Michael Porat, vice president of strategy and business development at Cohesity, said although NoSQL databases weren't a large presence in the overall market, feedback from customers told him there was growing intention to develop new types of workloads in these modern databases. Given its partnership with Imanis Data and citing its capabilities beyond NoSQL protection, Porat said this was a case where it made more sense for Cohesity to buy rather than build.
"You always have to consider building yourself, but we found Imanis built a pretty comprehensive platform. It covers a lot of ground," Porat said. "As these customer requests grew in volume, we thought it would just make sense for the two companies to join forces. It was kind of a no-brainer."
A look at Cohesity's future with Imanis
Cohesity received $250 million of funding in June 2018. Porat said the Imanis Data acquisition is an opportunity that arose that made strategic sense, and won't necessarily lead to Cohesity making more acquisitions.

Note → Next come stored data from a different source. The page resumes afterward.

-- pv_equiv track=rewrite | github.com/airyhtak/alignmentos | data_loader.py | get_effective_org
-- ===== SOURCE A (Python) =====
-- def get_direct_reports(company_data, employee):
--     """Get direct reports for a given employee."""
--     name = employee.get("name")
--     return [e for e in company_data.get("employees", []) if e.get("reports_to") == name]
--
-- def get_org_tree(company_data, employee):
--     """Get all employees in the reporting chain below this person, recursively."""
--     result = []
--     directs = get_direct_reports(company_data, employee)
--     for d in directs:
--         result.append(d)
--         result.extend(get_org_tree(company_data, d))
--     return result
--
-- def get_effective_org(company_data, employee):
--     """Get the org a leader should see: direct tree if available, else all employees for top-level roles."""
--     org = get_org_tree(company_data, employee)
--     if org:
--         return org
--     # Top-level exec with no reporting chain — show all other employees
--     role_level = employee.get("role_level", "ic")
--     if role_level in ("c-suite", "vp", "director"):
--         return [e for e in company_data.get("employees", []) if e.get("name") != employee.get("name")]
--     return org
-- ===== SOURCE B (Python) =====
-- def get_effective_org(company_data, employee):
--     """Get the org a leader should see: direct tree if available, else all employees for top-level roles."""
--     employees = company_data.get("employees", [])
--     # index the reporting graph once: reports_to -> list of direct reports (in list order)
--     children = {}
--     for e in employees:
--         children.setdefault(e.get("reports_to"), []).append(e)
--     # iterative preorder DFS with an explicit stack (no recursion)
--     result = []
--     stack = list(reversed(children.get(employee.get("name"), [])))
--     while stack:
--         e = stack.pop()
--         result.append(e)
--         stack.extend(reversed(children.get(e.get("name"), [])))
--     if result:
--         return result
--     if employee.get("role_level", "ic") in ("c-suite", "vp", "director"):
--         name = employee.get("name")
--         return [e for e in employees if e.get("name") != name]
--     return result
-- ===== Notes on version B (the rewrite author's own statement) =====
-- stated objective: alternative
-- what changed: A rescans the whole employee list for direct reports at every node of a recursive tree walk; B builds a reports_to->children index in one pass and then runs a single iterative preorder DFS with an explicit stack.
import Mathlib
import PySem

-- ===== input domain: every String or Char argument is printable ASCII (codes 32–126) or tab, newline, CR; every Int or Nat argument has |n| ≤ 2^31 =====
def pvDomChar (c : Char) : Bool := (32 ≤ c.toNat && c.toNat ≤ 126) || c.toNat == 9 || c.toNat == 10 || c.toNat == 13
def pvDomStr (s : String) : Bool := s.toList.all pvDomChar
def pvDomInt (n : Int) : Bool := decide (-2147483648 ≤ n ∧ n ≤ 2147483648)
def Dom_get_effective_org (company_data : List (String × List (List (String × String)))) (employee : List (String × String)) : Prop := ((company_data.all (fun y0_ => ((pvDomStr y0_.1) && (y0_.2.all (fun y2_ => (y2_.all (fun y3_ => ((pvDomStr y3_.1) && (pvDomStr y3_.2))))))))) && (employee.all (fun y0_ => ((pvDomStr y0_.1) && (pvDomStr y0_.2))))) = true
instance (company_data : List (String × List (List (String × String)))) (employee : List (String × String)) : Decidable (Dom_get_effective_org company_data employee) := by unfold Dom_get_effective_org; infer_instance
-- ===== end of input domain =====

-- B replaces A's per-node rescan of the employee list (inside a recursive walk) by a
-- reports_to→children index built once plus a single iterative stack-based preorder DFS.

-- ===== PORT A =====
-- helper get_direct_reports: [e for e in company_data.get("employees", []) if e.get("reports_to") == name]
def pvGetDirectReports (company_data : List (String × List (List (String × String)))) (employee : List (String × String)) : List (List (String × String)) :=
  let name := employee.lookup "name"
  ((company_data.lookup "employees").getD []).filter (fun e => e.lookup "reports_to" == name)
-- pv_equiv track=rewrite | github.com/crazyzlj/swatplus_utility | preprocess/subbasin_updown_relationships.py | find_all_upstream
-- ===== SOURCE A (Python) =====
-- from collections import deque
--
-- def find_all_upstream(start_subbasin, upstream_map):
--     """
--     Uses Breadth-First Search (BFS) to find all upstream subbasins
--     for a given starting subbasin.
--
--     Args:
--     start_subbasin: The ID of the starting subbasin.
--     upstream_map: A dictionary storing {subbasin: [immediate_upstream_subbasins]}
--
--     Returns:
--     A set containing all upstream subbasin IDs.
--     """
--     all_upstream = set()
--
--     # Check if the starting subbasin exists in the topology map
--     if start_subbasin not in upstream_map:
--         return all_upstream
--
--     # Use a deque (double-ended queue) for efficient BFS
--     # The queue starts with the *immediate* upstream neighbors of the target subbasin
--     queue = deque(upstream_map[start_subbasin])
--
--     while queue:
--         # Get the next subbasin from the left side of the queue
--         current_sub = queue.popleft()
--
--         # If this subbasin hasn't been processed yet
--         if current_sub not in all_upstream:
--             # 1. Add it to the set of all upstream subbasins
--             all_upstream.add(current_sub)
--
--             # 2. Add its *immediate* upstream neighbors to the right side of the queue
--             #    for future processing.
--             #    Use .get(current_sub, []) to safely handle headwater subbasins
--             #    that have no upstream neighbors.
--             for up_sub in upstream_map.get(current_sub, []):
--                 if up_sub not in all_upstream:
--                     queue.append(up_sub)
--
--     return all_upstream
-- ===== SOURCE B (Python) =====
-- def find_all_upstream(start_subbasin, upstream_map):
--     """Edge-relaxation fixpoint (Bellman-Ford style): repeatedly sweep the whole
--     topology map, adding the immediate upstream neighbours of every already-reached
--     subbasin, until a full sweep adds nothing.  No queue and no visitation order."""
--     if start_subbasin not in upstream_map:
--         return set()
--     reached = set(upstream_map[start_subbasin])
--     changed = True
--     while changed:
--         changed = False
--         for sub, ups in upstream_map.items():
--             if sub in reached:
--                 for u in ups:
--                     if u not in reached:
--                         reached.add(u)
--                         changed = True
--     return reached
-- ===== Notes on version B (the rewrite author's own statement) =====
-- stated objective: alternative
-- what changed: A's queue-based BFS is replaced by a Bellman-Ford-style fixpoint: whole-map sweeps that add the upstream neighbours of already-reached subbasins until a sweep changes nothing (no queue, no visited-order bookkeeping); both compute the set of subbasins reachable upstream.
import Mathlib
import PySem

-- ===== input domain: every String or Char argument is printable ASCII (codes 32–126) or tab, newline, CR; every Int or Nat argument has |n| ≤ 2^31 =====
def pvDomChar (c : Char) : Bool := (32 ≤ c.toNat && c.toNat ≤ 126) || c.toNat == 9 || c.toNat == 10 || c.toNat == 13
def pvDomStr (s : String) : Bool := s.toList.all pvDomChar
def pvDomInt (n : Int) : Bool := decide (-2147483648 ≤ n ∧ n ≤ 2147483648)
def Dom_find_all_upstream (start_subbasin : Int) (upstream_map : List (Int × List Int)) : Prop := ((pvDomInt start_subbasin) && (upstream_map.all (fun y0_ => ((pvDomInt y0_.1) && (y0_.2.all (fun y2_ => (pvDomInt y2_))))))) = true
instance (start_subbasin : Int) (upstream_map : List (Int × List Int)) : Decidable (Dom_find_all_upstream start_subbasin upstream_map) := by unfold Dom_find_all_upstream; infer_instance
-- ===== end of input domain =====

-- B replaces A's queue-based BFS by a Bellman-Ford-style fixpoint of whole-map sweeps (alternative algorithm,
-- not faster); Python returns an unordered set, so both ports return its canonical ascending element list
-- (set outputs are compared as finite sets).

-- ===== PORT A =====
-- upstream_map.get(k, []) (first-match association-list lookup, like the Python dict)
def pvAdj (m : List (Int × List Int)) (k : Int) : List Int := (List.lookup k m).getD []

"We don't have an acquisition strategy at this point," Porat said. "This was just a straightforward opportunity where what they do extends our platform in a very natural way."
Cohesity will continue to support Imanis Data customers, and there were no staff changes at Imanis resulting from the acquisition.
Porat said there is already integration between the two companies' products -- Imanis Data points its data to Cohesity DataPlatform instead of forming another data silo. However, he said further integration of Imanis Data capabilities with Cohesity are in development.
Bertrand said Cohesity's plan to cover persistent data in containerized environments and back up SaaS applications makes sense. Not only are these emerging markets, but it extends Cohesity's breadth of coverage to nontraditional, modern workloads that its customers are asking for. Bertrand said Cohesity's greatest strength is unifying a wide range of environments onto its single platform.
"The name of the game is reducing complexity these days," Bertrand said.